Practical implications for behavior change:
Negative reinforcement and punishing strategies have different long-term outcomes; reinforcement (especially positive reinforcement and replacement behaviors) tends to be more effective for sustained change.
When dealing with undesirable behaviors, aim to reinforce desired replacements rather than rely on punishment.
Real-world relevance:
Driving behavior and traffic enforcement illustrate the dynamics of reinforcement and punishment outside the classroom.
Parenting and classroom management often rely on reinforcement strategies and are affected by extinction bursts when reinforcement patterns change.
Ethical/philosophical notes:
Punishment can be ethically questionable due to potential negative emotional and relational consequences and limited long-term effectiveness.
Emphasis on evidence-based approaches aligns with the broader scientific basis of the course.
Connections to earlier material and real-world relevance
The behavioral framework links directly to daily experiences (seat belt cues, nagging, speeding enforcement) and to parenting/education strategies.
The cognitive model connects thoughts to emotions, underpinning cognitive-behavioral approaches used in therapy.
The biochemical model ties mental states to brain chemistry, supporting neurobiological research and pharmacological interventions.
Anxiety disorders are discussed through the four symptom categories, which helps in recognizing and distinguishing anxiety-related issues in clinical and everyday contexts.
Quick reference: key terms and concepts
Negative reinforcement: removing an aversive stimulus to increase a behavior.
Reinforcement: increases the frequency of a behavior; can be positive (adding) or negative (removing a stimulus).
Punishment: decreases the frequency of a behavior.
Extinction: reduction in behavior frequency when reinforcement is withheld.

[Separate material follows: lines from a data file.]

theorem pvMax?_eq (xs : List Int) (m : Int) (h1 : m ∈ xs) (h2 : ∀ y ∈ xs, y ≤ m) :
    PySem.List.max? xs (fun v => v) = some m := by
  cases hx : PySem.List.max? xs (fun v => v) with
  | none =>
    rw [PySem.List.max?_eq_none_iff] at hx
    rw [hx] at h1
    simp at h1
  | some m' =>
    have hmem := PySem.List.max?_mem hx
    have hmax := PySem.List.max?_isMax hx
    have h3 : m' ≤ m := h2 _ hmem
    have h4 : m ≤ m' := hmax _ h1
    have h5 : m' = m := by omega
    rw [h5]

theorem pvSelect_eq (g : String × String → Int) (ks : List (String × String))
    (bk : String × String) (bv : Int) (h : pvAmf g ks = some (bk, bv)) :
    pvSelect ks (ks.map g) = bk := by
  obtain ⟨pre, suf, hdec, hg, hpre, hsuf⟩ := pvAmf_char g ks bk bv h
  subst hdec
  have hmax : PySem.List.max? ((pre ++ bk :: suf).map g) (fun v => v) = some bv := by
    apply pvMax?_eq
    · simp only [List.map_append, List.map_cons, hg]
      exact List.mem_append.mpr (Or.inr List.mem_cons_self)
    · intro y hy
      simp only [List.map_append, List.map_cons, List.mem_append, List.mem_cons,
        List.mem_map] at hy
      rcases hy with ⟨x, hx, rfl⟩ | (rfl | ⟨x, hx, rfl⟩)
      · have := hpre x hx; omega
      · omega
      · exact hsuf x hx
  have hidx : PySem.List.index? ((pre ++ bk :: suf).map g) bv = some pre.length := by
    rw [PySem.List.index?_eq_some_iff]
    refine ⟨pre.map g, suf.map g, by simp [hg], by simp, ?_⟩
    intro hmem
    rcases List.mem_map.mp hmem with ⟨x, hx, hgx⟩
    have := hpre x hx; omega
  unfold pvSelect
  simp only [hmax, hidx]
  rw [PySem.List.pyGet?_append_length]
  rfl

theorem pvFoldl_B (g : String × String → Int) (word : String) :
    ∀ (l : List (String × String × Int)) (acc : Option ((String × String) × Int)),
      l.foldl (fun best p => if p.1 == word then pvBStep g best (p.1, p.2.1) else best) acc
        = ((l.filter (fun p => p.1 == word)).map (fun p => (p.1, p.2.1))).foldl (pvBStep g) acc := by
  intro l
  induction l with
  | nil => intro acc; rfl
  | cons p t ih =>
    intro acc
    by_cases h : (p.1 == word) = true
    · simp only [List.foldl_cons, List.filter_cons, if_pos h, List.map_cons, ih]
    · simp only [List.foldl_cons, List.filter_cons, if_neg h, ih]

-- ===== VERDICT (by name: the statement is the Claim_ definition above) =====
theorem find_max_bigram_spec : Claim_equal_find_max_bigram := by
  intro model word _hdom hpre
  obtain ⟨hex, hnd⟩ := hpre
  show find_max_bigram model word = find_max_bigram_alt model word
  have hLsub : (model.filter (fun p => p.1 == word)).Sublist model := List.filter_sublist
  have hksnd : ((model.filter (fun p => p.1 == word)).map (fun p => (p.1, p.2.1))).Nodup :=
    (hLsub.map _).nodup hnd
  have hksne : (model.filter (fun p => p.1 == word)).map (fun p => (p.1, p.2.1)) ≠ [] := by
    rcases List.any_eq_true.mp hex with ⟨p, hp, hpw⟩
    have hmem : p ∈ model.filter (fun p => p.1 == word) := List.mem_filter.mpr ⟨hp, hpw⟩
    intro hcontra
    rw [List.map_eq_nil_iff] at hcontra
    rw [hcontra] at hmem
    simp at hmem
  obtain ⟨⟨bk, bv⟩, hamf⟩ :
      ∃ kv, pvAmf (pvModelGet model)
        ((model.filter (fun p => p.1 == word)).map (fun p => (p.1, p.2.1))) = some kv := by
    cases hx : pvAmf (pvModelGet model)
        ((model.filter (fun p => p.1 == word)).map (fun p => (p.1, p.2.1))) with
    | none => exact absurd ((pvAmf_eq_none_iff _ _).mp hx) hksne
    | some kv => exact ⟨kv, rfl⟩
  -- B side
  have hB : find_max_bigram_alt model word = bk := by
    have h0 : find_max_bigram_alt model word
        = pvPick (model.foldl
            (fun best p => if p.1 == word then pvBStep (pvModelGet model) best (p.1, p.2.1) else best)
            none) := rfl
    rw [h0, pvFoldl_B (pvModelGet model) word model none, pvAmf_foldl_none, hamf]
    rfl
  -- A side
  have hfilter : model.foldl
      (fun d p => if p.1 == word then d.insert (p.1, p.2.1) (pvModelGet model (p.1, p.2.1)) else d)
      PySem.Dict.empty
      = (model.filter (fun p => p.1 == word)).foldl
          (fun d p => d.insert (p.1, p.2.1) (pvModelGet model (p.1, p.2.1)))
          PySem.Dict.empty := List.foldl_filter.symm
  have hitems0 : ((model.filter (fun p => p.1 == word)).foldl
      (fun d p => d.insert (p.1, p.2.1) (pvModelGet model (p.1, p.2.1)))
      PySem.Dict.empty).items
      = (PySem.Dict.empty : PySem.Dict (String × String) Int).items
        ++ (model.filter (fun p => p.1 == word)).map
            (fun p => ((p.1, p.2.1), pvModelGet model (p.1, p.2.1))) := by
    apply PySem.Dict.items_foldl_insert_fresh
    · intro a _ha; simp [PySem.Dict.contains_empty]
    · exact hksnd
  have hitems : ((model.filter (fun p => p.1 == word)).foldl
      (fun d p => d.insert (p.1, p.2.1) (pvModelGet model (p.1, p.2.1)))
      PySem.Dict.empty).items
      = (model.filter (fun p => p.1 == word)).map
          (fun p => ((p.1, p.2.1), pvModelGet model (p.1, p.2.1))) := by
    simpa using hitems0
  have hkeys : PySem.Dict.keys ((model.filter (fun p => p.1 == word)).foldl
      (fun d p => d.insert (p.1, p.2.1) (pvModelGet model (p.1, p.2.1))) PySem.Dict.empty)
      = (model.filter (fun p => p.1 == word)).map (fun p => (p.1, p.2.1)) := by
    show (((model.filter (fun p => p.1 == word)).foldl
      (fun d p => d.insert (p.1, p.2.1) (pvModelGet model (p.1, p.2.1)))
      PySem.Dict.empty).items).map (·.1)
      = (model.filter (fun p => p.1 == word)).map (fun p => (p.1, p.2.1))
    rw [hitems, List.map_map]
    rfl
  have hvals : PySem.Dict.values ((model.filter (fun p => p.1 == word)).foldl
      (fun d p => d.insert (p.1, p.2.1) (pvModelGet model (p.1, p.2.1))) PySem.Dict.empty)
      = ((model.filter (fun p => p.1 == word)).map (fun p => (p.1, p.2.1))).map (pvModelGet model) := by
    show (((model.filter (fun p => p.1 == word)).foldl
      (fun d p => d.insert (p.1, p.2.1) (pvModelGet model (p.1, p.2.1)))
      PySem.Dict.empty).items).map (·.2)
      = ((model.filter (fun p => p.1 == word)).map (fun p => (p.1, p.2.1))).map (pvModelGet model)
    rw [hitems, List.map_map, List.map_map]
    rfl
  have hA0 : find_max_bigram model word
      = pvSelect (PySem.Dict.keys (model.foldl
          (fun d p => if p.1 == word then d.insert (p.1, p.2.1) (pvModelGet model (p.1, p.2.1)) else d)
          PySem.Dict.empty))
        (PySem.Dict.values (model.foldl
          (fun d p => if p.1 == word then d.insert (p.1, p.2.1) (pvModelGet model (p.1, p.2.1)) else d)
          PySem.Dict.empty)) := rfl
  rw [hA0, hfilter, hkeys, hvals, hB]
  exact pvSelect_eq (pvModelGet model) _ bk bv hamf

Extinction burst: temporary increase in responding when reinforcement stops.
Generalization: learning transfer to similar contexts or stimuli.

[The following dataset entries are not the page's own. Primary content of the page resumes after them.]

-- pv_equiv track=rewrite | github.com/benfrisbie/python-puzzles | amazon-online-assement-training/island-detector/island-detector.py | island_counter
-- ===== SOURCE A (Python) =====
-- class Graph:
--     def __init__(self):
--         self.graph = dict()
--
--     def add_node(self, node):
--         if node not in self.graph:
--             self.graph[node] = set()
--
--     def add_edge(self, n0, n1):
--         self.add_node(n0)
--         self.add_node(n1)
--
--         self.graph[n0].add(n1)
--         self.graph[n1].add(n0)
--
--     def depth_first_traversal(self, node, visited):
--         visited[node] = True
--
--         for adjacent in self.graph[node]:
--             if visited[adjacent] == False:
--                 self.depth_first_traversal(adjacent, visited)
--
--     def count_sections(self):
--         count = 0
--
--         visited = dict()
--         for node in self.graph:
--             visited[node] = False
--
--         for node in self.graph:
--             if visited[node] == False:
--                 self.depth_first_traversal(node, visited)
--                 count += 1
--             if all(visited.values()):
--                 break
--
--         return count
--
-- def island_counter(grid):
--     rows = len(grid)
--     cols = len(grid[0])
--
--     g = Graph()
--     for i in range(rows):
--         for j in range(cols):
--             if grid[i][j] == 1:
--                 g.add_node((i,j))
--                 # up
--                 if i > 0 and grid[i-1][j] == 1:
--                     g.add_edge((i,j), (i-1, j))
--                 # down
--                 if i < rows-1 and grid[i+1][j] == 1:
--                     g.add_edge((i,j), (i+1, j))
--                 # left
--                 if j > 0 and grid[i][j-1] == 1:
--                     g.add_edge((i,j), (i, j-1))
--                 # right
--                 if j < cols-1 and grid[i][j+1] == 1:
--                     g.add_edge((i,j), (i, j+1))
--
--     return g.count_sections()
-- ===== SOURCE B (Python) =====
-- def island_counter(grid):
--     rows = len(grid)
--     cols = len(grid[0])
--     visited = set()
--     count = 0
--     for i in range(rows):
--         for j in range(cols):
--             if grid[i][j] == 1 and (i, j) not in visited:
--                 count += 1
--                 visited.add((i, j))
--                 stack = [(i, j)]
--                 while stack:
--                     x, y = stack.pop()
--                     for nx, ny in ((x - 1, y), (x + 1, y), (x, y - 1), (x, y + 1)):
--                         if 0 <= nx < rows and 0 <= ny < cols and grid[nx][ny] == 1 and (nx, ny) not in visited:
--                             visited.add((nx, ny))
--                             stack.append((nx, ny))
--     return count
-- ===== Notes on version B (the rewrite author's own statement) =====
-- stated objective: alternative
-- what changed: B flood-fills the grid directly with an explicit stack and a visited set in one pass, instead of A's building an adjacency-dict graph object, marking components by recursive DFS, and rescanning all(visited.values()) after every outer node.
import Mathlib
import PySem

Extinction vs unlearning: behaviors aren’t unlearned; their frequency is reduced.
Cognitive model: thoughts cause feelings.
Neurotransmitter: chemical messengers between neurons.
Neuron anatomy: soma, axon, dendrites, synapse.
Synapse: gap where neurotransmitters signal the next neuron.
Reuptake: recycling neurotransmitters back into the presynaptic neuron.
Activating vs inhibitory neurotransmitters: turning on vs turning off the next neuron.
Transporter: pump that moves neurotransmitters back for reuse.
Anxiety disorder symptom categories: somatic (bodily), affective (emotional), cognitive (thoughts), motor (behaviors).
Note: The notes reflect the content and examples as presented in the transcript, including the specific wording and demonstrations used (e.g., the seat belt ding, nagging roommate, extinction burst, the one-hour cognitive thought demonstration). For study purposes, these examples illustrate core concepts and their practical implications in real-world contexts.